In this case appellant argues that Officer Oppelt’s testimony concerning Ms. Smith’s startled reaction was designed to show Ms. Smith believed her assailant was one of the men in the line-up and admitted to prove the truth of that belief. The belief cannot be challenged through cross-examination because Ms. Smith is not on the stand.

Neither the parties nor this court’s own research has uncovered any Missouri case-law discussing this non-assertive conduct hearsay theory.1 This court, however, finds that in this case Officer Oppelt’s testimony should not be considered hearsay.

A primary evil of hearsay evidence is inability of opposing counsel to test the declarant’s veracity through cross-examination. See, State v. Kirkland, 471 S.W.2d *63191, 193[1] (Mo.1971); State v. Chernick, 280 S.W.2d 56, 60[5, 6] (Mo.1955). In this case, however, Ms. Smith did not intend for her actions to communicate an assertion to Officer Oppelt. Whether Ms. Smith intended to communicate truthfully therefore is not an issue that needs to be tested by cross-examination. Thus, the potential harm from permitting Officer Oppelt’s testimony is much less than in the case of normal hearsay assertions, and the probative value of the evidence outweighs this relatively small potential for harm. This is especially true in light of the spontaneity of Ms. Smith’s reaction.
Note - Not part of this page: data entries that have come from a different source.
-- pv_equiv track=rewrite | github.com/TripleMCodes/M-Prosody-Desktop | services/flow_analysis.py | highlight_flow
-- ===== SOURCE A (Python) =====
-- from typing import List, Optional
--
-- def highlight_flow(patterns: List[str], lines: List[str]) -> str:
--     """Return HTML showing flow patterns with color coding."""
--     max_len = max(len(p) for p in patterns) if patterns else 0
--     padded = [p.ljust(max_len) for p in patterns]
--
--     # Determine alignment per column
--     column_alignment: List[Optional[bool]] = []
--     for i in range(max_len):
--         column = [p[i] for p in padded if p[i] != ' ']
--         if not column:
--             column_alignment.append(None)
--         elif all(c == column[0] for c in column):
--             column_alignment.append(True)
--         else:
--             column_alignment.append(False)
--
--     html_lines: List[str] = []
--     for line, pattern in zip(lines, padded):
--         colored_pattern = ""
--         for char, aligned in zip(pattern, column_alignment):
--             if char == 'S':
--                 color = "green" if aligned else "red"
--                 colored_pattern += f"<span style='color:{color};font-weight:bold'>{char}</span>"
--             elif char == 'u':
--                 colored_pattern += "<span style='color:gray'>u</span>"
--             else:
--                 colored_pattern += " "
--         html_lines.append(f"<b>{line}</b><br>{colored_pattern}<br><br>")
--
--     return "".join(html_lines)
-- ===== SOURCE B (Python) =====
-- from typing import List
--
-- def highlight_flow(patterns: List[str], lines: List[str]) -> str:
--     """Return HTML showing flow patterns with color coding (row-major alignment pass)."""
--     max_len = max(len(p) for p in patterns) if patterns else 0
--     padded = [p.ljust(max_len) for p in patterns]
--
--     # Row-major pass: maintain (first_char, consistent) per column instead of
--     # collecting each column and calling all().
--     state = [(None, True)] * max_len
--     for p in padded:
--         state = [_step(s, c) for s, c in zip(state, p)]
--     greens = [fc is not None and cons for fc, cons in state]
--
--     html_lines: List[str] = []
--     for line, pattern in zip(lines, padded):
--         colored_pattern = ""
--         for char, green in zip(pattern, greens):
--             if char == 'S':
--                 color = "green" if green else "red"
--                 colored_pattern += f"<span style='color:{color};font-weight:bold'>{char}</span>"
--             elif char == 'u':
--                 colored_pattern += "<span style='color:gray'>u</span>"
--             else:
--                 colored_pattern += " "
--         html_lines.append(f"<b>{line}</b><br>{colored_pattern}<br><br>")
--
--     return "".join(html_lines)
--
--
-- def _step(s, c):
--     if c == ' ':
--         return s
--     fc, cons = s
--     if fc is None:
--         return (c, cons)
--     return (fc, cons and c == fc)
-- ===== Notes on version B (the rewrite author's own statement) =====
-- stated objective: alternative
-- what changed: Replaces the column-major alignment computation (collecting each column list and calling all()) with a single row-major pass maintaining incremental (first_char, consistent) state per column, from which a boolean green-flag per column is derived.
import Mathlib
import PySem

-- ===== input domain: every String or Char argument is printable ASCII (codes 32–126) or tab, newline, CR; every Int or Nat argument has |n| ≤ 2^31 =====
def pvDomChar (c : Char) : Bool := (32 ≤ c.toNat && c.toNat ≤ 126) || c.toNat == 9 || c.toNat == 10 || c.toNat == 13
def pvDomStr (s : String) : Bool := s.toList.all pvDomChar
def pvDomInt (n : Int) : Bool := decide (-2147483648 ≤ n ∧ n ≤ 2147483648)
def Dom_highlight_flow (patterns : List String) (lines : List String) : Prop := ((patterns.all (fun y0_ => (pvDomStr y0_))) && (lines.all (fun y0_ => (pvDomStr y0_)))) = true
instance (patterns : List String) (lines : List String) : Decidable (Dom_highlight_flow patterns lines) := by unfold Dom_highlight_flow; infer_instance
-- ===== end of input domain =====

-- B replaces the column-major alignment computation by a single row-major pass
-- maintaining (first_char, consistent) state per column (alternative decomposition, same cost).

-- ===== PORT A =====
-- shared with B (the same two Python lines appear verbatim in both sources):
def pvMaxLen (patterns : List String) : Nat :=
  match patterns with
  | [] => 0
  | p :: ps => ps.foldl (fun m q => max m q.toList.length) p.toList.length

def pvLjust (p : List Char) (n : Nat) : List Char := p ++ List.replicate (n - p.length) ' '

-- column = [p[i] for p in padded if p[i] != ' ']; then None / all(c == column[0]) test
def pvColAlignA (padded : List (List Char)) (i : Nat) : Option Bool :=
  let column := padded.foldr (fun p acc => if p.getD i ' ' ≠ ' ' then p.getD i ' ' :: acc else acc) []
  match column with
  | [] => none
  | c0 :: _ => some (column.all (fun c => c == c0))

def pvColorA (c : Char) (aligned : Option Bool) : String :=
  if c == 'S' then
    let color := if aligned == some true then "green" else "red"
    "<span style='color:" ++ color ++ ";font-weight:bold'>" ++ String.singleton c ++ "</span>"
  else if c == 'u' then "<span style='color:gray'>u</span>"
  else " "

def highlight_flow (patterns : List String) (lines : List String) : String :=
  let maxLen := pvMaxLen patterns
  let padded := patterns.map (fun p => pvLjust p.toList maxLen)
  let alignList := (List.range maxLen).map (pvColAlignA padded)
  let htmlLines := (lines.zip padded).map (fun lp =>
    let colored := (lp.2.zip alignList).foldl (fun acc ca => acc ++ pvColorA ca.1 ca.2) ""
    "<b>" ++ lp.1 ++ "</b><br>" ++ colored ++ "<br><br>")
  htmlLines.foldl (· ++ ·) ""

-- ===== PORT B =====
def pvStepC (s : Option Char × Bool) (c : Char) : Option Char × Bool :=
  if c == ' ' then s
  else match s.1 with
    | none => (some c, s.2)
    | some f => (s.1, s.2 && (c == f))

def pvStepRow (st : List (Option Char × Bool)) (row : List Char) : List (Option Char × Bool) :=
  List.zipWith (fun s c => pvStepC s c) st row

def pvColorB (c : Char) (g : Bool) : String :=
  if c == 'S' then
    let color := if g then "green" else "red"
    "<span style='color:" ++ color ++ ";font-weight:bold'>" ++ String.singleton c ++ "</span>"
  else if c == 'u' then "<span style='color:gray'>u</span>"
  else " "

def highlight_flow_alt (patterns : List String) (lines : List String) : String :=
  let maxLen := pvMaxLen patterns
  let padded := patterns.map (fun p => pvLjust p.toList maxLen)
  let finalSt := padded.foldl pvStepRow (List.replicate maxLen (none, true))
  let greens := finalSt.map (fun s => s.1.isSome && s.2)
  let htmlLines := (lines.zip padded).map (fun lp =>
    let colored := (lp.2.zip greens).foldl (fun acc cg => acc ++ pvColorB cg.1 cg.2) ""
    "<b>" ++ lp.1 ++ "</b><br>" ++ colored ++ "<br><br>")
  htmlLines.foldl (· ++ ·) ""

-- ===== PRECONDITION & SPEC =====
def Spec_highlight_flow (patterns : List String) (lines : List String) (out : String) : Prop := out = highlight_flow_alt patterns lines
instance (patterns : List String) (lines : List String) (out : String) : Decidable (Spec_highlight_flow patterns lines out) := by unfold Spec_highlight_flow; infer_instance

-- ===== CLAIM (what is proved, stated in full; the proofs are below) =====
def Claim_equal_highlight_flow : Prop := ∀ (patterns : List String) (lines : List String), Dom_highlight_flow patterns lines → Spec_highlight_flow patterns lines (highlight_flow patterns lines)

-- ===== LEMMAS AND PROOFS =====

theorem foldl_max_init (ps : List String) (a : Nat) :
    a ≤ ps.foldl (fun m q => max m q.toList.length) a := by
  induction ps generalizing a with
  | nil => simp
  | cons p ps ih => exact le_trans (le_max_left _ _) (ih _)

theorem foldl_max_mem (ps : List String) (q : String) (hq : q ∈ ps) (a : Nat) :
    q.toList.length ≤ ps.foldl (fun m q => max m q.toList.length) a := by
  induction ps generalizing a with
  | nil => simp at hq
  | cons p ps ih =>
    rcases List.mem_cons.mp hq with h | h
    · subst h; exact le_trans (le_max_right _ _) (foldl_max_init ps _)
    · exact ih h _

theorem le_pvMaxLen (patterns : List String) (p : String) (hp : p ∈ patterns) :
    p.toList.length ≤ pvMaxLen patterns := by
  match patterns, hp with
  | q :: ps, hp =>
    show p.toList.length ≤ ps.foldl (fun m q => max m q.toList.length) q.toList.length
    rcases List.mem_cons.mp hp with h | h
    · subst h; exact foldl_max_init ps _
    · exact foldl_max_mem ps p h _

theorem pvLjust_length (p : List Char) (n : Nat) (h : p.length ≤ n) :
    (pvLjust p n).length = n := by
  simp [pvLjust]; omega

theorem pvStepRow_length (st : List (Option Char × Bool)) (row : List Char)
    (h : st.length ≤ row.length) : (pvStepRow st row).length = st.length := by
  simp [pvStepRow]; omega

theorem foldl_pvStepRow_length (rows : List (List Char)) (st : List (Option Char × Bool))
    (h : ∀ r ∈ rows, st.length ≤ r.length) :
    (rows.foldl pvStepRow st).length = st.length := by
  induction rows generalizing st with
  | nil => rfl
  | cons r rows ih =>
    have h1 : (pvStepRow st r).length = st.length :=
      pvStepRow_length st r (h r (List.mem_cons_self ..))
    rw [List.foldl_cons, ih _ (fun r' hr' => by rw [h1]; exact h r' (List.mem_cons_of_mem _ hr')), h1]

theorem foldl_pvStepRow_get (rows : List (List Char)) (st : List (Option Char × Bool))
    (i : Nat) (hi : i < st.length) (h : ∀ r ∈ rows, st.length ≤ r.length) :
    (rows.foldl pvStepRow st)[i]? = some (rows.foldl (fun s r => pvStepC s (r.getD i ' ')) st[i]!) := by
  induction rows generalizing st with
  | nil => simp [hi, getElem!_pos]
  | cons r rows ih =>
    have hr : st.length ≤ r.length := h r (List.mem_cons_self ..)
    have hlen : (pvStepRow st r).length = st.length := pvStepRow_length st r hr
    have hi' : i < (pvStepRow st r).length := by omega
    rw [List.foldl_cons, List.foldl_cons,
      ih (pvStepRow st r) hi' (fun r' hr' => by rw [hlen]; exact h r' (List.mem_cons_of_mem _ hr'))]
    congr 1
    have hir : i < r.length := by omega
    have hget : (pvStepRow st r)[i]? = some (pvStepC st[i]! (r.getD i ' ')) := by
      rw [pvStepRow, List.getElem?_zipWith]
      simp [hi, hir, getElem!_pos, List.getD]
    have := getElem!_pos (pvStepRow st r) i hi'
    rw [List.getElem?_eq_getElem hi'] at hget
    congr 1
    rw [this]
    exact Option.some.inj hget

theorem foldl_pvStepC_some (cs : List Char) (f : Char) (b : Bool) :
    cs.foldl pvStepC (some f, b) = (some f, b && (cs.filter (fun c => c ≠ ' ')).all (fun c => c == f)) := by
  induction cs generalizing b with
  | nil => simp
  | cons c cs ih =>
    by_cases hc : c = ' '
    · subst hc; simp [pvStepC, ih]
    · simp [pvStepC, hc, ih, Bool.and_assoc]

theorem foldl_pvStepC_none (cs : List Char) :
    cs.foldl pvStepC (none, true) =
      match cs.filter (fun c => c ≠ ' ') with
      | [] => ((none : Option Char), true)
      | f :: rest => (some f, rest.all (fun c => c == f)) := by
  induction cs with
  | nil => rfl
  | cons c cs ih =>
    by_cases hc : c = ' '
    · subst hc; simpa [pvStepC] using ih
    · simp [pvStepC, hc, foldl_pvStepC_some]

theorem colAlign_column (padded : List (List Char)) (i : Nat) :
    padded.foldr (fun p acc => if p.getD i ' ' ≠ ' ' then p.getD i ' ' :: acc else acc) []
      = (padded.map (fun p => p.getD i ' ')).filter (fun c => c ≠ ' ') := by
  induction padded with
  | nil => rfl
  | cons p padded ih =>
    simp only [List.foldr_cons, List.map_cons, List.filter_cons, ih]
    by_cases h : p.getD i ' ' = ' ' <;> simp_all

theorem green_eq_align (padded : List (List Char)) (i : Nat) (n : Nat) (hi : i < n)
    (h : ∀ r ∈ padded, n ≤ r.length) :
    ((padded.foldl pvStepRow (List.replicate n (none, true))).map (fun s => s.1.isSome && s.2))[i]?
      = some (pvColAlignA padded i == some true) := by
  have hrep : (List.replicate n ((none : Option Char), true)).length = n := by simp
  have hget := foldl_pvStepRow_get padded (List.replicate n (none, true)) i (by omega)
    (fun r hr => by rw [hrep]; exact h r hr)
  have hinit : (List.replicate n ((none : Option Char), true))[i]! = (none, true) := by
    rw [getElem!_pos (List.replicate n ((none : Option Char), true)) i (by simpa using hi)]
    simp
  rw [List.getElem?_map, hget, hinit]
  have hfold : padded.foldl (fun s r => pvStepC s (r.getD i ' ')) ((none : Option Char), true)
      = (padded.map (fun p => p.getD i ' ')).foldl pvStepC (none, true) := by
    rw [List.foldl_map]
  rw [Option.map_some]
  congr 1
  rw [hfold, foldl_pvStepC_none, pvColAlignA, colAlign_column]
  cases hfc : (padded.map (fun p => p.getD i ' ')).filter (fun c => c ≠ ' ') with
  | nil => simp
  | cons f rest => simp

theorem pvColorB_eq (c : Char) (a : Option Bool) :
    pvColorB c (a == some true) = pvColorA c a := by
  simp [pvColorA, pvColorB]

theorem colored_eq (pat : List Char) (al : List (Option Bool)) (acc : String) :
    (pat.zip (al.map (fun a => a == some true))).foldl (fun acc cg => acc ++ pvColorB cg.1 cg.2) acc
      = (pat.zip al).foldl (fun acc ca => acc ++ pvColorA ca.1 ca.2) acc := by
  induction pat generalizing al acc with
  | nil => rfl
  | cons c pat ih =>
    cases al with
    | nil => rfl
    | cons a al => simp [List.zip_cons_cons, ih, pvColorB_eq]

theorem greens_eq (padded : List (List Char)) (n : Nat) (h : ∀ r ∈ padded, n ≤ r.length) :
    ((padded.foldl pvStepRow (List.replicate n ((none : Option Char), true))).map (fun s => s.1.isSome && s.2))
      = ((List.range n).map (pvColAlignA padded)).map (fun a => a == some true) := by
  have hlen : (padded.foldl pvStepRow (List.replicate n ((none : Option Char), true))).length = n := by
    rw [foldl_pvStepRow_length padded _ (fun r hr => by simpa using h r hr)]; simp
  apply List.ext_getElem?
  intro i
  by_cases hi : i < n
  · rw [green_eq_align padded i n hi h]
    simp [hi]
  · rw [List.getElem?_eq_none (by simpa [hlen] using Nat.le_of_not_lt hi),
      List.getElem?_eq_none (by simpa using Nat.le_of_not_lt hi)]

theorem highlight_flow_spec : Claim_equal_highlight_flow := by
  intro patterns lines _
  unfold Spec_highlight_flow
  simp only [highlight_flow, highlight_flow_alt]
  have hpad : ∀ r ∈ patterns.map (fun p => pvLjust p.toList (pvMaxLen patterns)),
      pvMaxLen patterns ≤ r.length := by
    intro r hr
    rcases List.mem_map.mp hr with ⟨p, hp, rfl⟩
    rw [pvLjust_length _ _ (le_pvMaxLen _ p hp)]
  rw [greens_eq _ _ hpad]
  simp only [colored_eq]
The Federal Rules of Evidence agree with this court’s analysis and permit testimony relating non-assertive conduct. Fed. R.Evid. 801(a)(2). The Advisory Committee’s basis for admitting this evidence is similar to this court’s analysis:

“Admittedly evidence of this character is untested with respect to the perception, memory, and narration (or their equivalents) of the actor, but the Advisory Committee is of the view that these dangers are minimal in the absence of an intent to assert and do not justify the loss of the evidence on hearsay grounds. No class of evidence is free of the possibility of fabrication, but the likelihood is less with nonverbal than with assertive verbal conduct. The situations giving rise to the non-verbal conduct are such as virtually to eliminate questions of sincerity.”

Fed.R.Evid. 801 advisory committee note.

This court holds that Officer Oppelt’s testimony was not hearsay and the trial court did not err in admitting that testimony.

The judgment is affirmed.

REINHARD, P. J., and CRIST, J., concur.

. Appellant cites State v. Valentine, 587 S.W.2d 859 (Mo. banc 1979) and State v. Johnson, 538 S.W.2d 73 (Mo.App.1976) to support his position. In these cases, however, the witness tried to infer the truth of a statement made by an out of court declarant without quoting the statement. Neither case addresses the issue of testimony relating non-assertive conduct.